THE number of Hunter home owners on the brink of losing their properties to banks and other lenders jumped almost 30 per cent in the year to December.
Sagging Hunter property prices and the increased cost of living are biting hard across the region with more than four homes a week under threat of being seized in the first three months of this year, a leap of more than 60per cent when compared to the same time last year.
Data obtained exclusively by The Newcastle Herald shows the mortgage finance sector won 214 Hunter-based writs of possession in the Supreme Court last year, compared to 167 in 2010.
The state Sheriff’s Office, responsible for removing people from their properties if they fall behind on loans, has reported a significant rise in workload this year with 64 writs won in the first three months.
Maitland financial counsellor Roger Lawes said there had been a sharp increase during the past two years in lenders taking legal action when people fell behind on loans.
‘‘The general cost of living is increasing all the time and real estate prices have gone nowhere but backwards,’’ Mr Lawes said.
‘‘People might get into trouble and start using credit cards to pay for the mortgage and it can pretty quickly spiral out of control.’’
Residents in Thornton and Edgeworth were among the most financially stressed last year, with 10 and eight writs of possession issued in the suburbs respectively.

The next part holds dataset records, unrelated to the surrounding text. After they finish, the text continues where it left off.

-- pv_equiv track=rewrite | github.com/ozzymcg/ATTICUS_TERMINAL | mod/mcl_tuning.py | _edge_indices
-- ===== SOURCE A (Python) =====
-- from typing import Dict, List, Optional
--
-- def _edge_indices(frames: List[Dict], flag: int) -> List[int]:
--     """Handle edge indices."""
--     idx: List[int] = []
--     prev = False
--     for i, f in enumerate(frames):
--         cur = bool(int(f.get("event_flags", 0)) & flag)
--         if cur and not prev:
--             idx.append(i)
--         prev = cur
--     return idx
-- ===== SOURCE B (Python) =====
-- from typing import Dict, List
--
--
-- def _edge_indices(frames: List[Dict], flag: int) -> List[int]:
--     """Handle edge indices: record the start of each run of set-flag frames, then skip the run."""
--     idx: List[int] = []
--     i, n = 0, len(frames)
--     while i < n:
--         if int(frames[i].get("event_flags", 0)) & flag:
--             idx.append(i)
--             while i < n and int(frames[i].get("event_flags", 0)) & flag:
--                 i += 1
--         else:
--             i += 1
--     return idx
-- ===== Notes on version B (the rewrite author's own statement) =====
-- stated objective: alternative
-- what changed: Replaces A's stateful edge-detecting pass (prev flag threaded through one loop) by a run-skipping index walk: an outer while finds the start of each run of set-flag frames, records it, and an inner while jumps over the whole run, so no previous-flag state exists at all.
import Mathlib
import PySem

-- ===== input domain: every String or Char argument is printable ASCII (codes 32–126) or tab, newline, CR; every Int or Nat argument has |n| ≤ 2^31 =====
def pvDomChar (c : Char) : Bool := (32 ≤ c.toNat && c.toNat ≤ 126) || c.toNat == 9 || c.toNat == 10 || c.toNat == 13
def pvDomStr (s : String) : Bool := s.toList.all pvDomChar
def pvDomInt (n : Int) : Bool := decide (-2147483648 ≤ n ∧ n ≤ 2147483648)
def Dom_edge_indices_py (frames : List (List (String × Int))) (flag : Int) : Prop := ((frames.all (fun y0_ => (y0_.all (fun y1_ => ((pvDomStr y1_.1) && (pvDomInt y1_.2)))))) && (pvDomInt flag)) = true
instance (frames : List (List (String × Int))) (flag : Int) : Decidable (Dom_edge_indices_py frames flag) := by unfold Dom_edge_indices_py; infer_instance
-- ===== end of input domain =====

-- B replaces A's stateful rising-edge pass by a run-skipping index walk (record each run start,
-- then skip the whole run); same O(n) cost, alternative algorithm. Return values proved equal.


-- ===== PORT A =====
-- A: single pass over enumerate(frames) threading (idx, prev) through the loop, appending i on a rising edge.
def edge_indices_py (frames : List (List (String × Int))) (flag : Int) : List Int :=
  ((PySem.List.enumerate frames 0).foldl
    (fun (st : List Int × Bool) (p : Int × List (String × Int)) =>
      let cur : Bool := decide (PySem.Int.band (PySem.Dict.getD (PySem.Dict.mk p.2) "event_flags" 0) flag ≠ 0)
      (if cur && !st.2 then st.1 ++ [p.1] else st.1, cur))
    ([], false)).1

-- ===== PORT B =====
-- B: frame i has the flag set (truthiness of int & flag)
def pvCheck (flag : Int) (f : List (String × Int)) : Bool :=
  decide (PySem.Int.band (PySem.Dict.getD (PySem.Dict.mk f) "event_flags" 0) flag ≠ 0)

-- B's inner while: length of the leading run of set-flag frames
def pvSkip (flag : Int) : List (List (String × Int)) → Nat
  | [] => 0
  | f :: rest => if pvCheck flag f then 1 + pvSkip flag rest else 0

-- B's outer while at absolute index i: record the run start, skip the run; else advance by one
def pvWalk (flag : Int) (i : Int) : List (List (String × Int)) → List Int
  | [] => []
  | f :: rest =>
    if pvCheck flag f then
      i :: pvWalk flag (i + 1 + (pvSkip flag rest : Int)) (rest.drop (pvSkip flag rest))
    else
      pvWalk flag (i + 1) rest
termination_by l => l.length
decreasing_by
  · have := List.length_drop (l := rest) (i := pvSkip flag rest)
    simp only [List.length_cons]; omega
  · simp

def edge_indices_py_alt (frames : List (List (String × Int))) (flag : Int) : List Int :=
  pvWalk flag 0 frames

-- ===== PRECONDITION & SPEC =====
def Spec_edge_indices_py (frames : List (List (String × Int))) (flag : Int) (out : List Int) : Prop := out = edge_indices_py_alt frames flag
instance (frames : List (List (String × Int))) (flag : Int) (out : List Int) : Decidable (Spec_edge_indices_py frames flag out) := by unfold Spec_edge_indices_py; infer_instance

-- ===== CLAIM (what is proved, stated in full; the proofs are below) =====
def Claim_equal_edge_indices_py : Prop := ∀ (frames : List (List (String × Int))) (flag : Int), Dom_edge_indices_py frames flag → Spec_edge_indices_py frames flag (edge_indices_py frames flag)

-- ===== LEMMAS AND PROOFS =====

-- reference recursion: rising-edge indices of a flag list starting at index s with previous state prev
def edgeRef (s : Int) (prev : Bool) : List Bool → List Int
  | [] => []
  | c :: fs => (if c && !prev then [s] else []) ++ edgeRef (s + 1) c fs

-- boolean-level copies of B's two loops
def skipB : List Bool → Nat
  | [] => 0
  | c :: fs => if c then 1 + skipB fs else 0

def walkB (i : Int) : List Bool → List Int
  | [] => []
  | c :: fs =>
    if c then i :: walkB (i + 1 + (skipB fs : Int)) (fs.drop (skipB fs))
    else walkB (i + 1) fs
termination_by l => l.length
decreasing_by
  · have := List.length_drop (l := fs) (i := skipB fs)
    simp only [List.length_cons]; omega
  · simp

-- the A-side fold equals acc ++ edgeRef over the flag table
theorem foldA_eq (flag : Int) (frames : List (List (String × Int))) :
    ∀ (s : Int) (acc : List Int) (prev : Bool),
    ((PySem.List.enumerate frames s).foldl
      (fun (st : List Int × Bool) (p : Int × List (String × Int)) =>
        let cur : Bool := decide (PySem.Int.band (PySem.Dict.getD (PySem.Dict.mk p.2) "event_flags" 0) flag ≠ 0)
        (if cur && !st.2 then st.1 ++ [p.1] else st.1, cur))
      (acc, prev)).1
    = acc ++ edgeRef s prev (frames.map (pvCheck flag)) := by
  induction frames with
  | nil => intro s acc prev; simp [PySem.List.enumerate_nil, edgeRef]
  | cons f rest ih =>
    intro s acc prev
    rw [PySem.List.enumerate_cons]
    simp only [List.foldl_cons, List.map_cons]
    rw [ih]
    cases hb : pvCheck flag f <;> cases prev <;>
      simp_all [edgeRef, pvCheck, List.append_assoc]

-- B's frame-level loops project to the boolean-level loops through the flag table
theorem skip_map (flag : Int) (l : List (List (String × Int))) :
    skipB (l.map (pvCheck flag)) = pvSkip flag l := by
  induction l with
  | nil => rfl
  | cons f rest ih => simp only [List.map_cons, skipB, pvSkip, ih]

theorem walk_map_bounded (flag : Int) (n : Nat) :
    ∀ (l : List (List (String × Int))), l.length ≤ n →
    ∀ i : Int, walkB i (l.map (pvCheck flag)) = pvWalk flag i l := by
  induction n with
  | zero =>
    intro l hl i
    rw [List.length_eq_zero_iff.mp (Nat.le_zero.mp hl)]
    rw [List.map_nil, walkB, pvWalk]
  | succ n ih =>
    intro l hl i
    cases l with
    | nil => rw [List.map_nil, walkB, pvWalk]
    | cons f rest =>
      rw [List.map_cons, walkB, pvWalk]
      cases hb : pvCheck flag f
      · exact (by simpa [hb] using ih rest (by simp at hl; omega) (i + 1))
      · have hd : (rest.map (pvCheck flag)).drop (pvSkip flag rest)
            = (rest.drop (pvSkip flag rest)).map (pvCheck flag) := List.map_drop.symm
        have hlen2 : (rest.drop (pvSkip flag rest)).length ≤ n := by simp at hl ⊢; omega
        simp only [if_true, skip_map, hd]
        exact congrArg _ (ih _ hlen2 _)

theorem walk_map (flag : Int) (l : List (List (String × Int))) :
    ∀ i : Int, walkB i (l.map (pvCheck flag)) = pvWalk flag i l :=
  walk_map_bounded flag l.length l le_rfl

-- after a run start, edgeRef with prev = true just skips the run
theorem edgeRef_true_skip (fl : List Bool) :
    ∀ s : Int, edgeRef s true fl = edgeRef (s + (skipB fl : Int)) false (fl.drop (skipB fl)) := by
  induction fl with
  | nil => intro s; simp [edgeRef]
  | cons c fs ih =>
    intro s
    cases c with
    | false => simp [edgeRef, skipB]
    | true =>
      have := ih (s + 1)
      simp only [edgeRef, skipB, if_true, Bool.and_false, Bool.not_true] at *
      simpa [add_assoc, add_comm, add_left_comm, Nat.cast_add] using this

-- the boolean walk computes exactly the rising edges
theorem walkB_eq_edgeRef_bounded (n : Nat) :
    ∀ (fl : List Bool), fl.length ≤ n →
    ∀ s : Int, walkB s fl = edgeRef s false fl := by
  induction n with
  | zero =>
    intro fl hl s
    rw [List.length_eq_zero_iff.mp (Nat.le_zero.mp hl)]
    rw [walkB, edgeRef]
  | succ n ih =>
    intro fl hl s
    cases fl with
    | nil => rw [walkB, edgeRef]
    | cons c fs =>
      rw [walkB, edgeRef]
      cases c with
      | false => simpa using ih fs (by simp at hl; omega) (s + 1)
      | true =>
        have hlen : (fs.drop (skipB fs)).length ≤ fs.length := by simp
        have hlen2 : (fs.drop (skipB fs)).length ≤ n := by simp at hl ⊢; omega
        rw [if_pos rfl, ih _ hlen2 _, ← edgeRef_true_skip fs (s + 1)]
        simp

theorem walkB_eq_edgeRef (fl : List Bool) :
    ∀ s : Int, walkB s fl = edgeRef s false fl :=
  walkB_eq_edgeRef_bounded fl.length fl le_rfl

-- ===== VERDICT (by name: the statement is the Claim_ definition above) =====
theorem edge_indices_py_spec : Claim_equal_edge_indices_py := by
  intro frames flag _
  show edge_indices_py frames flag = edge_indices_py_alt frames flag
  rw [edge_indices_py, edge_indices_py_alt, foldA_eq, List.nil_append,
    ← walkB_eq_edgeRef, walk_map]
-- pv_equiv track=rewrite | github.com/DasLab/arnie | src/arnie/utils.py | _get_list_bp_conflicts
-- ===== SOURCE A (Python) =====
-- def _get_list_bp_conflicts(bp_list):
--     '''given a bp_list gives the list of conflicts bp-s which indicate PK structure
--     Args:
--             bp_list: of list of base pairs where the base pairs are list of indeces of the bp in increasing order (bp[0]<bp[1])
--     returns:
--             List of conflicting basepairs, where conflicting is pairs of base pairs that are intertwined.
--     '''
--     if len(bp_list) <= 1:
--         return []
--     else:
--         current_bp = bp_list[0]
--         conflicts = []
--         for bp in bp_list[1:]:
--             if (bp[0] < current_bp[1] and current_bp[1] < bp[1]):
--                 conflicts.append([current_bp, bp])
--         return conflicts + _get_list_bp_conflicts(bp_list[1:])
-- ===== SOURCE B (Python) =====
-- def _get_list_bp_conflicts(bp_list):
--     conflicts = []
--     n = len(bp_list)
--     for i in range(n):
--         ci = bp_list[i]
--         for j in range(i + 1, n):
--             bj = bp_list[j]
--             if bj[0] < ci[1] < bj[1]:
--                 conflicts.append([ci, bj])
--     return conflicts
-- ===== Notes on version B (the rewrite author's own statement) =====
-- stated objective: idiomatic
-- what changed: Replaces A's tail recursion with copied slices (bp_list[1:] at every level) by a single iterative double index loop over the list, appending to one accumulator; no slice copies and no recursion.
-- outside the precondition, e.g. on _get_list_bp_conflicts([[1, 5], [9]]): A returns [], B returns []; on _get_list_bp_conflicts([[3], [1, 5]]): A raises IndexError, B raises IndexError
import Mathlib
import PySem

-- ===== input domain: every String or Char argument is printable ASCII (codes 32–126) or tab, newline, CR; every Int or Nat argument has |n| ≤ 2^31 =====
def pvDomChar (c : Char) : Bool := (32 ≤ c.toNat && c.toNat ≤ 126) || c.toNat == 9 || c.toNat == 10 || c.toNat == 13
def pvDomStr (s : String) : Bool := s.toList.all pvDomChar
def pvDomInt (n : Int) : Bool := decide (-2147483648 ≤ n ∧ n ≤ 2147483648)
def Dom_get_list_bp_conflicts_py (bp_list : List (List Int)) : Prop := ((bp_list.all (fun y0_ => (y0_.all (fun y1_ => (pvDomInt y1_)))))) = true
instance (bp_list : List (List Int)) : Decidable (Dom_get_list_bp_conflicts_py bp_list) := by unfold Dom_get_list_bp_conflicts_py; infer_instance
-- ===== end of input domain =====

-- B replaces A's slice-copying tail recursion by one iterative double index loop (same O(n^2) pair scan, no recursion, no slice copies).

-- ===== PORT A =====
-- literal port of A: len<=1 returns [], else scan the tail against the head, then recurse on the tail slice
def get_list_bp_conflicts_py : List (List Int) → List (List (List Int))
  | [] => []
  | [_] => []
  | cur :: b :: bs =>
    ((b :: bs).foldl (fun conflicts bp =>
      if PySem.List.pyGetD bp 0 0 < PySem.List.pyGetD cur 1 0 ∧
         PySem.List.pyGetD cur 1 0 < PySem.List.pyGetD bp 1 0
      then conflicts ++ [[cur, bp]] else conflicts) [])
    ++ get_list_bp_conflicts_py (b :: bs)

-- ===== PORT B =====
-- literal port of B: for i in range(n): for j in range(i+1, n): append on the crossing test
def get_list_bp_conflicts_py_alt (bp_list : List (List Int)) : List (List (List Int)) :=
  (PySem.List.pyRange 0 (bp_list.length : Int) 1).foldl (fun conflicts i =>
    let ci := PySem.List.pyGetD bp_list i []
    (PySem.List.pyRange (i + 1) (bp_list.length : Int) 1).foldl (fun conflicts j =>
      let bj := PySem.List.pyGetD bp_list j []
      if PySem.List.pyGetD bj 0 0 < PySem.List.pyGetD ci 1 0 ∧
         PySem.List.pyGetD ci 1 0 < PySem.List.pyGetD bj 1 0
      then conflicts ++ [[ci, bj]] else conflicts) conflicts) []

-- ===== PRECONDITION & SPEC =====
-- Pre_ excludes lists of length ≥ 2 containing a base pair with fewer than two indices: there the
-- Python A (and B) can hit bp[0]/bp[1]/current_bp[1] on a too-short pair and raise IndexError
-- (on a few such inputs the failing comparison is never reached and A still returns an empty result; Pre_ is
-- closed-form and conservatively excludes those too).
def Pre_get_list_bp_conflicts_py (bp_list : List (List Int)) : Prop :=
  bp_list.length ≤ 1 ∨ ∀ bp ∈ bp_list, 2 ≤ bp.length
instance (bp_list : List (List Int)) : Decidable (Pre_get_list_bp_conflicts_py bp_list) := by
  unfold Pre_get_list_bp_conflicts_py; infer_instance

def pvWitness_get_list_bp_conflicts_py : List (List Int) := [[0, 4], [2, 6], [5, 9]]

def Spec_get_list_bp_conflicts_py (bp_list : List (List Int)) (out : List (List (List Int))) : Prop := out = get_list_bp_conflicts_py_alt bp_list
instance (bp_list : List (List Int)) (out : List (List (List Int))) : Decidable (Spec_get_list_bp_conflicts_py bp_list out) := by unfold Spec_get_list_bp_conflicts_py; infer_instance

-- ===== CLAIM (what is proved, stated in full; the proofs are below) =====
def Claim_equal_get_list_bp_conflicts_py : Prop := ∀ (bp_list : List (List Int)), Dom_get_list_bp_conflicts_py bp_list → Pre_get_list_bp_conflicts_py bp_list → Spec_get_list_bp_conflicts_py bp_list (get_list_bp_conflicts_py bp_list)

-- ===== LEMMAS AND PROOFS =====

-- A's inner scan with an arbitrary accumulator prepends the accumulator
theorem pvInner_acc (cur : List Int) (l : List (List Int)) (acc : List (List (List Int))) :
    l.foldl (fun conflicts bp =>
      if PySem.List.pyGetD bp 0 0 < PySem.List.pyGetD cur 1 0 ∧
         PySem.List.pyGetD cur 1 0 < PySem.List.pyGetD bp 1 0
      then conflicts ++ [[cur, bp]] else conflicts) acc
    = acc ++ l.foldl (fun conflicts bp =>
      if PySem.List.pyGetD bp 0 0 < PySem.List.pyGetD cur 1 0 ∧
         PySem.List.pyGetD cur 1 0 < PySem.List.pyGetD bp 1 0
      then conflicts ++ [[cur, bp]] else conflicts) [] := by
  induction l generalizing acc with
  | nil => simp
  | cons b bs ih =>
    simp only [List.foldl_cons]
    rw [ih]
    conv_rhs => rw [ih]
    split_ifs <;> simp

-- A's recursion unrolled one step, valid also for an empty tail
theorem pvPortA_cons (cur : List Int) (rest : List (List Int)) :
    get_list_bp_conflicts_py (cur :: rest)
    = rest.foldl (fun conflicts bp =>
        if PySem.List.pyGetD bp 0 0 < PySem.List.pyGetD cur 1 0 ∧
           PySem.List.pyGetD cur 1 0 < PySem.List.pyGetD bp 1 0
        then conflicts ++ [[cur, bp]] else conflicts) []
      ++ get_list_bp_conflicts_py rest := by
  cases rest <;> simp [get_list_bp_conflicts_py]

-- B's outer loop from index k computes A's answer on the k-th tail of the list
theorem pvOuter (xs : List (List Int)) (tail : List (List Int)) :
    ∀ (k : Nat) (acc : List (List (List Int))), xs.drop k = tail →
    (PySem.List.pyRange (k : Int) (xs.length : Int) 1).foldl (fun conflicts i =>
      let ci := PySem.List.pyGetD xs i []
      (PySem.List.pyRange (i + 1) (xs.length : Int) 1).foldl (fun conflicts j =>
        let bj := PySem.List.pyGetD xs j []
        if PySem.List.pyGetD bj 0 0 < PySem.List.pyGetD ci 1 0 ∧
           PySem.List.pyGetD ci 1 0 < PySem.List.pyGetD bj 1 0
        then conflicts ++ [[ci, bj]] else conflicts) conflicts) acc
    = acc ++ get_list_bp_conflicts_py tail := by
  induction tail with
  | nil =>
    intro k acc h
    have hk : xs.length ≤ k := by
      have := congrArg List.length h
      simp at this
      omega
    rw [PySem.List.pyRange_one_eq_nil (by exact_mod_cast hk)]
    simp [get_list_bp_conflicts_py]
  | cons cur rest ih =>
    intro k acc h
    have hk : k < xs.length := by
      have := congrArg List.length h
      simp at this
      omega
    have hcur : PySem.List.pyGetD xs (k : Int) [] = cur := by
      rw [PySem.List.pyGetD_natCast, List.getD_eq_getElem _ _ hk]
      have h0 : (xs.drop k)[0]'(by simp [h]) = cur := by simp [h]
      rw [List.getElem_drop] at h0
      simpa using h0
    have hrest : xs.drop (k + 1) = rest := by
      rw [← List.drop_drop, h]; simp
    rw [PySem.List.pyRange_one_cons (by exact_mod_cast hk), List.foldl_cons]
    have hcast : ((k : Int) + 1) = ((k + 1 : Nat) : Int) := by push_cast; ring
    simp only [hcast, hcur]
    rw [PySem.List.foldl_pyRange_pyGetD' xs []
      (fun conflicts bj =>
        if PySem.List.pyGetD bj 0 0 < PySem.List.pyGetD cur 1 0 ∧
           PySem.List.pyGetD cur 1 0 < PySem.List.pyGetD bj 1 0
        then conflicts ++ [[cur, bj]] else conflicts) acc (by positivity)]
    have htoNat : ((k + 1 : Nat) : Int).toNat = k + 1 := by omega
    rw [htoNat, hrest, ih (k + 1) _ hrest, pvInner_acc, pvPortA_cons]
    simp

-- ===== VERDICT (by name: the statement is the Claim_ definition above) =====
theorem get_list_bp_conflicts_py_spec : Claim_equal_get_list_bp_conflicts_py := by
  intro bp_list _ _
  unfold Spec_get_list_bp_conflicts_py get_list_bp_conflicts_py_alt
  have h := pvOuter bp_list bp_list 0 [] (by simp)
  simpa using h.symm
theorem strip_idem (s : String) :
    PySem.Str.strip (PySem.Str.strip s) = PySem.Str.strip s := by
  rw [← String.toList_inj, PySem.Str.toList_strip, PySem.Str.toList_strip,
    chars_strip_idem]

-- B's comprehension over the matches is the flatMap of emitB
theorem map_strip_filter (rs : List String) :
    (rs.map PySem.Str.strip).filter (fun b => b != "") = rs.flatMap emitB := by
  induction rs with
  | nil => rfl
  | cons r rs ih =>
    simp only [List.map_cons, List.filter_cons, List.flatMap_cons]
    by_cases h : PySem.Str.strip r != ""
    · simp [emitB, h, ih]
    · simp [emitB, h, ih]

-- A's final filter keeps every emitted (already stripped, non-empty) block
theorem filter_E (rs : List String) :
    (rs.flatMap emitB).filter (fun b => PySem.Str.strip b != "") = rs.flatMap emitB := by
  rw [List.filter_eq_self]
  intro b hb
  rw [List.mem_flatMap] at hb
  obtain ⟨r, _, hb⟩ := hb
  unfold emitB at hb
  split at hb
  · rename_i hne
    rw [List.mem_singleton] at hb
    subst hb
    simpa [strip_idem] using hne
  · simp at hb

-- characters of every '\n'-split piece come from the string and are not '\n'
theorem go_chars : ∀ (fuel : Nat) (l cur : List Char) (acc : List (List Char)),
    l.length < fuel →
    ∀ p ∈ PySem.Chars.splitOn.go ['\n'] fuel l cur acc, ∀ c ∈ p,
      ((c ∈ l ∧ c ≠ '\n') ∨ c ∈ cur ∨ ∃ q ∈ acc, c ∈ q) := by
  intro fuel
  induction fuel with
  | zero => intro l cur acc h; omega
  | succ fuel ih =>
    intro l cur acc h p hp c hc
    cases l with
    | nil =>
      have hgo : PySem.Chars.splitOn.go ['\n'] (fuel + 1) [] cur acc
          = (cur.reverse :: acc).reverse := by
        simp [PySem.Chars.splitOn.go]
      rw [hgo, List.mem_reverse] at hp
      rcases List.mem_cons.mp hp with hp | hp
      · subst hp; right; left; simpa using hc
      · right; right; exact ⟨p, hp, hc⟩
    | cons d rest =>
      have hgo : PySem.Chars.splitOn.go ['\n'] (fuel + 1) (d :: rest) cur acc =
          if ['\n'].isPrefixOf (d :: rest) then
            PySem.Chars.splitOn.go ['\n'] fuel rest [] (cur.reverse :: acc)
          else PySem.Chars.splitOn.go ['\n'] fuel rest (d :: cur) acc := by
        simp [PySem.Chars.splitOn.go]
      by_cases hd : d = '\n'
      · rw [hgo, if_pos (by simp [List.isPrefixOf, hd])] at hp
        have := ih rest [] (cur.reverse :: acc) (by simpa using h) p hp c hc
        rcases this with ⟨hcl, hcn⟩ | hcur | ⟨q, hq, hcq⟩
        · exact Or.inl ⟨by simp [hcl], hcn⟩
        · simp at hcur
        · rcases List.mem_cons.mp hq with rfl | hq'
          · exact Or.inr (Or.inl (by simpa using hcq))
          · exact Or.inr (Or.inr ⟨q, hq', hcq⟩)
      · rw [hgo, if_neg (by simp [List.isPrefixOf]; exact fun hh => hd hh.symm)] at hp
        have := ih rest (d :: cur) acc (by simpa using h) p hp c hc
        rcases this with ⟨hcl, hcn⟩ | hcur | hacc
        · exact Or.inl ⟨by simp [hcl], hcn⟩
        · rcases List.mem_cons.mp hcur with rfl | hcur'
          · exact Or.inl ⟨by simp, hd⟩
          · exact Or.inr (Or.inl hcur')
        · exact Or.inr (Or.inr hacc)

A spokesman for the Attorney-General’s department said a writ was issued after a lender sought a Supreme Court order to take possession of a property.
He said not all writs led to repossession, with many home owners able to sort out a last-minute deal with lenders.
If the order is successful the Sheriff imposes a date by which the borrower has to leave, the property is signed over to the lender and the locks are changed. Most properties are then sold at auction.
Across NSW last year, about one-third of writs ended in evictions. In the Hunter the percentage was slightly higher at 35per cent.
There were 31 writs of possession issued for properties in Port Stephens holiday destination suburbs last year.
‘‘Obviously holiday homes and investment properties are the first to go,’’ Mr Lawes said.